Biology class is one of the core general eds that have to be taken. My high school Bio teacher had hair like drunk saggy cactus and enjoyed sharing the most obscure facts on the planet as though pulled from a boredom holster on his big belt. He spoke like a slurring robot from a 70’s film but seemed as I drifted into failure to really care, his words after class a kind of rope to the waters but a bit too late. A room just had cadavers, one looked like a lot like my aunt who passed away.
There was that story where a student in a basic course had on her table her aunt. She was not crying or in shock but was more calm and just not able to see her that way and not wanting to be graded on something tied to the sweet person who bought her a bike when her parents were too poor. I think I would be the same.
The next room I pass now has a teacher that I could swear I saw in an odd band over the summer at a club in Hollywood. The guy for the first three songs had a calculator for a head and throw bread into the crowd. He did a bass solo hanging upside down like a bat. So this is the rest of life.

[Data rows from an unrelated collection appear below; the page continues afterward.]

-- pv_equiv track=rewrite | github.com/maaku/python-bitcoin | bitcoin/compress.py | compress_amount
-- ===== SOURCE A (Python) =====
-- def compress_amount(n):
--     """Compress 64-bit integer values, preferring a smaller size for whole
--     numbers (base-10), so as to achieve run-length encoding gains on real-world
--     data. The basic algorithm:
--         * if the amount is 0, return 0
--         * divide the amount (in base units) by the largest power of 10
--           possible; call the exponent e (e is max 9)
--         * if e<9, the last digit of the resulting number cannot be 0; store it
--           as d, and drop it (divide by 10); regardless, call the result n
--         * output 1 + 10*(9*n + d - 1) + e
--         * if e==9, we only know the resulting number is not zero, so output
--           1 + 10*(n - 1) + 9
--     (this is decodable, as d is in [1-9] and e is in [0-9])"""
--     if not n: return 0
--     e = 0
--     while (n % 10) == 0 and e < 9:
--         n = n // 10
--         e = e + 1
--     if e < 9:
--         n, d = divmod(n, 10);
--         return 1 + (n*9 + d - 1)*10 + e
--     else:
--         return 1 + (n - 1)*10 + 9
-- ===== SOURCE B (Python) =====
-- def compress_amount(n):
--     if n == 0:
--         return 0
--     s = str(n)
--     e = min(len(s) - len(s.rstrip('0')), 9)
--     m = n // 10 ** e
--     if e == 9:
--         return 10 * m
--     return 9 * m + m % 10 + e - 9
-- ===== Notes on version B (the rewrite author's own statement) =====
-- stated objective: idiomatic
-- what changed: A strips trailing zeros with a repeated-division loop and then packs via divmod; B reads the exponent off the decimal string (len(str(n)) minus len of str(n).rstrip('0')), does a single division by 10**e, and packs with direct closed formulas 9*m + m%10 + e - 9 (e<9) and 10*m (e==9) with no divmod and no loop.
import Mathlib
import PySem

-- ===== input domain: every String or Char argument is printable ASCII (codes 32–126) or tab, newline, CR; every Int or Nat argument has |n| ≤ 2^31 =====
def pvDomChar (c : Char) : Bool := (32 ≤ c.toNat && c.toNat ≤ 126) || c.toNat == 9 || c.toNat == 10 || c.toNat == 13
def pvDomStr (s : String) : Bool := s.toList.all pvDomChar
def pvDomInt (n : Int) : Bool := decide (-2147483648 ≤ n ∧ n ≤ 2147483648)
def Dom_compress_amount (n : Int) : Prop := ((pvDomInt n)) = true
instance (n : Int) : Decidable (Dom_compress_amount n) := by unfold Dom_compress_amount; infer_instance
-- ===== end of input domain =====

-- B computes the trailing-zero exponent from the decimal string (str/rstrip) instead of A's
-- repeated-division loop, and packs with direct closed formulas (9*m + m%10 + e - 9 / 10*m)
-- instead of A's divmod-based branch (idiomatic alternative; same cost).


-- ===== PORT A =====
-- A's while loop: '(n % 10) == 0 and e < 9'; the fuel argument is only a termination
-- device (it is always 9 - e, so it never cuts the loop short).
def caLoop : Int → Int → Nat → Int × Int
  | n, e, 0 => (n, e)
  | n, e, f + 1 =>
    if PySem.Int.mod n 10 = 0 ∧ e < 9 then caLoop (PySem.Int.floordiv n 10) (e + 1) f
    else (n, e)

def compress_amount (n : Int) : Int :=
  if n = 0 then 0
  else
    let p := caLoop n 0 9
    let n1 := p.1
    let e := p.2
    if e < 9 then
      let q := PySem.Int.floordiv n1 10
      let d := PySem.Int.mod n1 10
      1 + (q * 9 + d - 1) * 10 + e
    else
      1 + (n1 - 1) * 10 + 9

-- ===== PORT B =====
-- hand port of s.rstrip('0') (PySem has rstrip only for whitespace): drop the trailing
-- '0' characters — exact, character for character.
def rstrip0 (cs : List Char) : List Char := (cs.reverse.dropWhile (fun c => c == '0')).reverse

def compress_amount_alt (n : Int) : Int :=
  if n = 0 then 0
  else
    let s := PySem.Int.toChars n            -- s = str(n), as its list of characters
    let e : Int := min ((s.length : Int) - ((rstrip0 s).length : Int)) 9
    let m := PySem.Int.floordiv n (10 ^ e.toNat)   -- n // 10**e  (e ≥ 0, so 10**e = 10^e.toNat)
    if e = 9 then 10 * m
    else 9 * m + PySem.Int.mod m 10 + e - 9

-- ===== PRECONDITION & SPEC =====
def Spec_compress_amount (n : Int) (out : Int) : Prop := out = compress_amount_alt n
instance (n : Int) (out : Int) : Decidable (Spec_compress_amount n out) := by unfold Spec_compress_amount; infer_instance

-- ===== CLAIM (what is proved, stated in full; the proofs are below) =====
def Claim_equal_compress_amount : Prop := ∀ (n : Int), Dom_compress_amount n → Spec_compress_amount n (compress_amount n)

-- ===== LEMMAS AND PROOFS =====

-- trailing-'0' count of a character list (what len(s) - len(s.rstrip('0')) measures)
def tz (cs : List Char) : Nat := (cs.reverse.takeWhile (fun c => c == '0')).length

lemma len_sub_rstrip0 (cs : List Char) : cs.length - (rstrip0 cs).length = tz cs := by
  have h := congrArg List.length
    (List.takeWhile_append_dropWhile (p := fun c => c == '0') (l := cs.reverse))
  simp only [List.length_append, List.length_reverse] at h
  simp only [rstrip0, tz, List.length_reverse]
  omega

lemma rstrip0_len_le (cs : List Char) : (rstrip0 cs).length ≤ cs.length := by
  simp only [rstrip0, List.length_reverse]
  have := List.length_dropWhile_le (p := fun c => c == '0') (l := cs.reverse)
  simpa using this

-- toDigitsCore: the accumulator is appended on the right
lemma tdc_acc : ∀ (f n : Nat) (ds : List Char),
    Nat.toDigitsCore 10 f n ds = Nat.toDigitsCore 10 f n [] ++ ds := by
  intro f
  induction f with
  | zero => intro n ds; simp [Nat.toDigitsCore]
  | succ f ih =>
    intro n ds
    simp only [Nat.toDigitsCore]
    by_cases h : n / 10 = 0
    · simp [h]
    · simp only [h]
      rw [ih (n / 10) ((n % 10).digitChar :: ds), ih (n / 10) [(n % 10).digitChar]]
      simp

-- toDigitsCore does not depend on the fuel once the fuel exceeds n
lemma tdc_fuel : ∀ (f f' n : Nat) (ds : List Char), n < f → n < f' →
    Nat.toDigitsCore 10 f n ds = Nat.toDigitsCore 10 f' n ds := by
  intro f
  induction f with
  | zero => intro f' n ds h _; omega
  | succ f ih =>
    intro f' n ds h h'
    cases f' with
    | zero => omega
    | succ f' =>
      simp only [Nat.toDigitsCore]
      by_cases hz : n / 10 = 0
      · simp [hz]
      · simp only [hz]
        have hn : 0 < n := by
          rcases Nat.eq_zero_or_pos n with h0 | h0
          · exact absurd (by simp [h0]) hz
          · exact h0
        have hlt : n / 10 < n := Nat.div_lt_self hn (by norm_num)
        exact ih f' (n / 10) _ (by omega) (by omega)

lemma dig_small (m : Nat) (h : m < 10) : Nat.toDigits 10 m = [Nat.digitChar m] := by
  simp [Nat.toDigits, Nat.toDigitsCore, Nat.div_eq_of_lt h, Nat.mod_eq_of_lt h]

lemma dig_step (m : Nat) (h : 10 ≤ m) :
    Nat.toDigits 10 m = Nat.toDigits 10 (m / 10) ++ [Nat.digitChar (m % 10)] := by
  have hz : m / 10 ≠ 0 := by
    intro hc; have := Nat.div_eq_of_lt (show m < 10 by omega); omega
  have h1 : Nat.toDigits 10 m = Nat.toDigitsCore 10 m (m / 10) [(m % 10).digitChar] := by
    simp only [Nat.toDigits, Nat.toDigitsCore]
    rw [if_neg hz]
  have hlt : m / 10 < m := Nat.div_lt_self (by omega) (by norm_num)
  rw [h1, tdc_acc m (m / 10) [(m % 10).digitChar],
    tdc_fuel m (m / 10 + 1) (m / 10) [] (by omega) (by omega)]
  rfl

lemma digitChar_ne_zero (r : Nat) (h1 : r < 10) (h2 : r ≠ 0) :
    (Nat.digitChar r == '0') = false := by
  interval_cases r <;> simp_all <;> decide

lemma tz_not_dvd (m : Nat) (h0 : m ≠ 0) (h : m % 10 ≠ 0) : tz (Nat.toDigits 10 m) = 0 := by
  rcases Nat.lt_or_ge m 10 with hm | hm
  · rw [dig_small m hm]
    simp [tz, digitChar_ne_zero m hm h0]
  · rw [dig_step m hm]
    simp [tz, digitChar_ne_zero (m % 10) (Nat.mod_lt m (by norm_num)) h]

lemma tz_dvd (m : Nat) (h0 : m ≠ 0) (h : m % 10 = 0) :
    tz (Nat.toDigits 10 m) = tz (Nat.toDigits 10 (m / 10)) + 1 := by
  have hm : 10 ≤ m := by
    rcases Nat.lt_or_ge m 10 with h' | h'
    · exact absurd (Nat.mod_eq_of_lt h' ▸ h) h0
    · exact h'
  rw [dig_step m hm, h]
  simp [tz, Nat.digitChar]

lemma dig_ne_nil (m : Nat) : Nat.toDigits 10 m ≠ [] := by
  rcases Nat.lt_or_ge m 10 with hm | hm
  · rw [dig_small m hm]; simp
  · rw [dig_step m hm]; simp

lemma tz_lt_len (m : Nat) (h0 : m ≠ 0) : tz (Nat.toDigits 10 m) < (Nat.toDigits 10 m).length := by
  induction m using Nat.strong_induction_on with
  | _ m ih =>
    by_cases h : m % 10 = 0
    · have hm : 10 ≤ m := by
        rcases Nat.lt_or_ge m 10 with h' | h'
        · exact absurd (Nat.mod_eq_of_lt h' ▸ h) h0
        · exact h'
      have hz : m / 10 ≠ 0 := by
        intro hc; have := Nat.div_eq_of_lt (show m < 10 by omega); omega
      have hlt : m / 10 < m := Nat.div_lt_self (by omega) (by norm_num)
      have := ih (m / 10) hlt hz
      rw [tz_dvd m h0 h, dig_step m hm]
      simp only [List.length_append, List.length_cons, List.length_nil]
      omega
    · rw [tz_not_dvd m h0 h]
      have := dig_ne_nil m
      cases hd : Nat.toDigits 10 m with
      | nil => exact absurd hd this
      | cons a l => simp

-- the trailing-zero count of the decimal digits is the exact 10-adic valuation
lemma tz_spec (m : Nat) (h0 : m ≠ 0) :
    10 ^ tz (Nat.toDigits 10 m) ∣ m ∧ ¬ 10 ^ (tz (Nat.toDigits 10 m) + 1) ∣ m := by
  induction m using Nat.strong_induction_on with
  | _ m ih =>
    by_cases h : m % 10 = 0
    · have hm : 10 ≤ m := by
        rcases Nat.lt_or_ge m 10 with h' | h'
        · exact absurd (Nat.mod_eq_of_lt h' ▸ h) h0
        · exact h'
      have hz : m / 10 ≠ 0 := by
        intro hc; have := Nat.div_eq_of_lt (show m < 10 by omega); omega
      have hlt : m / 10 < m := Nat.div_lt_self (by omega) (by norm_num)
      have hdvd : 10 ∣ m := Nat.dvd_of_mod_eq_zero h
      have hmul : 10 * (m / 10) = m := Nat.mul_div_cancel' hdvd
      obtain ⟨ih1, ih2⟩ := ih (m / 10) hlt hz
      rw [tz_dvd m h0 h]
      constructor
      · have h1 : 10 ^ (tz (Nat.toDigits 10 (m / 10)) + 1) ∣ 10 * (m / 10) := by
          rw [pow_succ']
          exact Nat.mul_dvd_mul_left 10 ih1
        rwa [hmul] at h1
      · intro hc
        apply ih2
        have hc' : 10 * 10 ^ (tz (Nat.toDigits 10 (m / 10)) + 1) ∣ 10 * (m / 10) := by
          rw [hmul, ← pow_succ']
          exact hc
        exact (Nat.mul_dvd_mul_iff_left (by norm_num : 0 < 10)).mp hc'
    · rw [tz_not_dvd m h0 h]
      refine ⟨by simp, ?_⟩
      intro hc
      rw [pow_one] at hc
      obtain ⟨c, rfl⟩ := hc
      simp [Nat.mul_mod_right] at h

-- len(str(n)) - len(str(n).rstrip('0')) counts the trailing zeros of |n|'s digits
lemma toChars_count (n : Int) :
    (PySem.Int.toChars n).length - (rstrip0 (PySem.Int.toChars n)).length
      = tz (Nat.toDigits 10 n.natAbs) := by
  rw [len_sub_rstrip0]
  simp only [PySem.Int.toChars]
  split_ifs with hn
  · -- negative: str(n) = '-' :: digits; the '-' never belongs to the trailing-zero run
    have hlt := tz_lt_len n.natAbs (by omega)
    simp only [tz, List.reverse_cons, List.takeWhile_append]
    rw [if_neg]
    intro hc
    rw [List.length_reverse] at hc
    simp only [tz] at hlt
    omega
  · -- nonnegative (and nonzero): str(n) is exactly the digit list
    have : n.toNat = n.natAbs := by omega
    rw [this]

-- A's loop, characterized by the exact 10-adic valuation t of n: with fuel f and counter
-- 9 - f it strips min t f zeros and divides once by that power of ten
lemma caLoop_spec : ∀ (f : Nat), ∀ (n : Int), n ≠ 0 → ∀ (t : Nat),
    (10 : Int) ^ t ∣ n → ¬ (10 : Int) ^ (t + 1) ∣ n →
    caLoop n (9 - (f : Int)) f
      = (PySem.Int.floordiv n (10 ^ min t f), 9 - (f : Int) + (min t f : Int)) := by
  intro f
  induction f with
  | zero =>
    intro n hn t h10 h11
    simp [caLoop]
  | succ f ih =>
    intro n hn t h10 h11
    cases t with
    | zero =>
      have hnd : ¬ (10 : Int) ∣ n := by simpa using h11
      have hm : ¬ PySem.Int.mod n 10 = 0 := by
        rw [PySem.Int.mod_eq_zero_iff_dvd]; exact hnd
      rw [caLoop, if_neg (fun hc => hm hc.1)]
      simp
      omega
    | succ t =>
      have hdvd : (10 : Int) ∣ n := dvd_trans (dvd_pow_self 10 (Nat.succ_ne_zero t)) h10
      have hmod : PySem.Int.mod n 10 = 0 := by
        rw [PySem.Int.mod_eq_zero_iff_dvd]; exact hdvd
      have hfd : PySem.Int.floordiv n 10 = n / 10 :=
        PySem.Int.floordiv_eq_ediv_of_pos (by norm_num)
      have he : (9 : Int) - ((f : Int) + 1) < 9 := by
        have : (0 : Int) ≤ (f : Int) := Int.natCast_nonneg f
        omega
      have hn' : n / 10 ≠ 0 := by
        intro hc
        apply hn
        have := Int.ediv_mul_cancel hdvd
        rw [hc] at this; simpa using this.symm
      have h10' : (10 : Int) ^ t ∣ n / 10 := by
        rw [Int.dvd_div_iff_mul_dvd hdvd, ← pow_succ']; exact h10
      have h11' : ¬ (10 : Int) ^ (t + 1) ∣ n / 10 := by
        rw [Int.dvd_div_iff_mul_dvd hdvd, ← pow_succ']; exact h11
      have hstep : caLoop n (9 - ((f : Int) + 1)) (f + 1)
          = caLoop (PySem.Int.floordiv n 10) (9 - (f : Int)) f := by
        have harg : (9 : Int) - ((f : Int) + 1) + 1 = 9 - (f : Int) := by omega
        rw [caLoop, if_pos ⟨hmod, he⟩, harg]
      have hrec := ih (PySem.Int.floordiv n 10) (by rw [hfd]; exact hn') t
        (by rw [hfd]; exact h10') (by rw [hfd]; exact h11')
      rw [Nat.cast_add, Nat.cast_one, hstep, hrec, Nat.succ_min_succ]
      have hdiv : PySem.Int.floordiv (PySem.Int.floordiv n 10) (10 ^ min t f)
          = PySem.Int.floordiv n (10 ^ (min t f + 1)) := by
        rw [hfd, PySem.Int.floordiv_eq_ediv_of_pos (by positivity),
            PySem.Int.floordiv_eq_ediv_of_pos (by positivity),
            Int.ediv_ediv_of_nonneg (by norm_num), ← pow_succ']
      rw [hdiv, Prod.mk.injEq]
      exact ⟨rfl, by push_cast; omega⟩

-- divisibility transfer Int ↔ Nat through natAbs
lemma pow_dvd_int_iff (k : Nat) (n : Int) : (10 : Int) ^ k ∣ n ↔ 10 ^ k ∣ n.natAbs := by
  rw [Int.natCast_dvd_natCast.symm, Int.natCast_pow, Int.dvd_natAbs]
  norm_num

-- ===== VERDICT (by name: the statement is the Claim_ definition above) =====
theorem compress_amount_spec : Claim_equal_compress_amount := by
  intro n _
  unfold Spec_compress_amount compress_amount compress_amount_alt
  by_cases hn : n = 0
  · simp [hn]
  · have hm0 : n.natAbs ≠ 0 := by omega
    obtain ⟨h10, h11⟩ := tz_spec n.natAbs hm0
    have h10' : (10 : Int) ^ tz (Nat.toDigits 10 n.natAbs) ∣ n := (pow_dvd_int_iff _ n).mpr h10
    have h11' : ¬ (10 : Int) ^ (tz (Nat.toDigits 10 n.natAbs) + 1) ∣ n :=
      fun hc => h11 ((pow_dvd_int_iff _ n).mp hc)
    have hloop := caLoop_spec 9 n hn (tz (Nat.toDigits 10 n.natAbs)) h10' h11'
    norm_num at hloop
    set t := tz (Nat.toDigits 10 n.natAbs) with ht
    -- B's e equals min t 9
    have hle : (rstrip0 (PySem.Int.toChars n)).length ≤ (PySem.Int.toChars n).length :=
      rstrip0_len_le _
    have hcnt := toChars_count n
    have he : min (((PySem.Int.toChars n).length : Int) - ((rstrip0 (PySem.Int.toChars n)).length : Int)) 9
        = ((min t 9 : Nat) : Int) := by
      rw [← ht] at hcnt
      omega
    simp only [if_neg hn, hloop, he]
    have htoNat : ((min t 9 : Nat) : Int).toNat = min t 9 := by omega
    rw [htoNat,
        PySem.Int.floordiv_eq_ediv_of_pos (show (0:Int) < 10 ^ min t 9 by positivity),
        show ((min t 9 : Nat) : Int) = min (t : Int) 9 by omega]
    have hq := PySem.Int.floordiv_mul_add_mod (n / 10 ^ min t 9) 10
    by_cases hc : min (t : Int) 9 = 9
    · rw [if_neg (by omega), if_pos hc]
      ring
    · rw [if_pos (by omega), if_neg hc]
      omega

Biology class proves to be in a building farther away, a zit on the elbow of campus if even that. The building has dust and cobwebs in the corners of windows yet the halls are aglow with neon fliers for lectures and discounts on pizza amongst a visual confetti scream of hundreds of others things. The room is at the end of the last hall. The door is open to a yawning mouth of walls and desks. The heat has made this into a room almost to have the very walls sweat and slouch. The prof has a mustache that seems endless, a mobius strip of wild west follicles above his bow tie.
The class has begun. I am late. The man seems to twitch as I sit and he discusses the double helix of DNA with a voice surprisingly loud and almost enthusiastic as the windows seem to droop and a classmate falls asleep on a sweat stained book beside me. We make lego double helix models in groups. The blocks are brilliantly colored. I fail miserably. My group finishes late. The room seems to darken as people leave not brighten. I apologize to my group, people I just met. All but one smile. The other looks at me blank but eerily does not blink, not even once. I leave the class to get some lunch before heading to my part time job pricing nails and sprinkler heads in the back of an old store.
Wait…was that..no…..it was the bio teacher pulling cans out of the trash. The bag he put them in seems nice and well used. He is now putting the bag in his car.
This cafeteria has a piano in the corner. The thing looks a hundred years old. The food trays and metal rails are institutional somehow even with a sandwich, fries and a coke. The piano looks like a sad little dapper man so far from the tables full of students. Maybe it was alive with rollicking sing alongs decades ago and nobody had the heart to remove the poor thing. The ceiling is high and freshly painted yet there are spider webs in a far corner. Maybe somewhere there are bright festive orange bits of web on a breeze, maybe in a cloud somewhere out of this heat. Maybe there is much more beyond here, maybe it connects somehow, maybe, maybe.
This is the rest of my life, at least another section. I had a dream that a guy looked back and the rear view mirror periodically applied locks to things behind and they moved out of view. Another dream was of all atoms growing odd insect wings and all things just blowing out into a noise of things, a swarm and then nothing at all.
At least I have this sandwich. A least this much makes sense right now.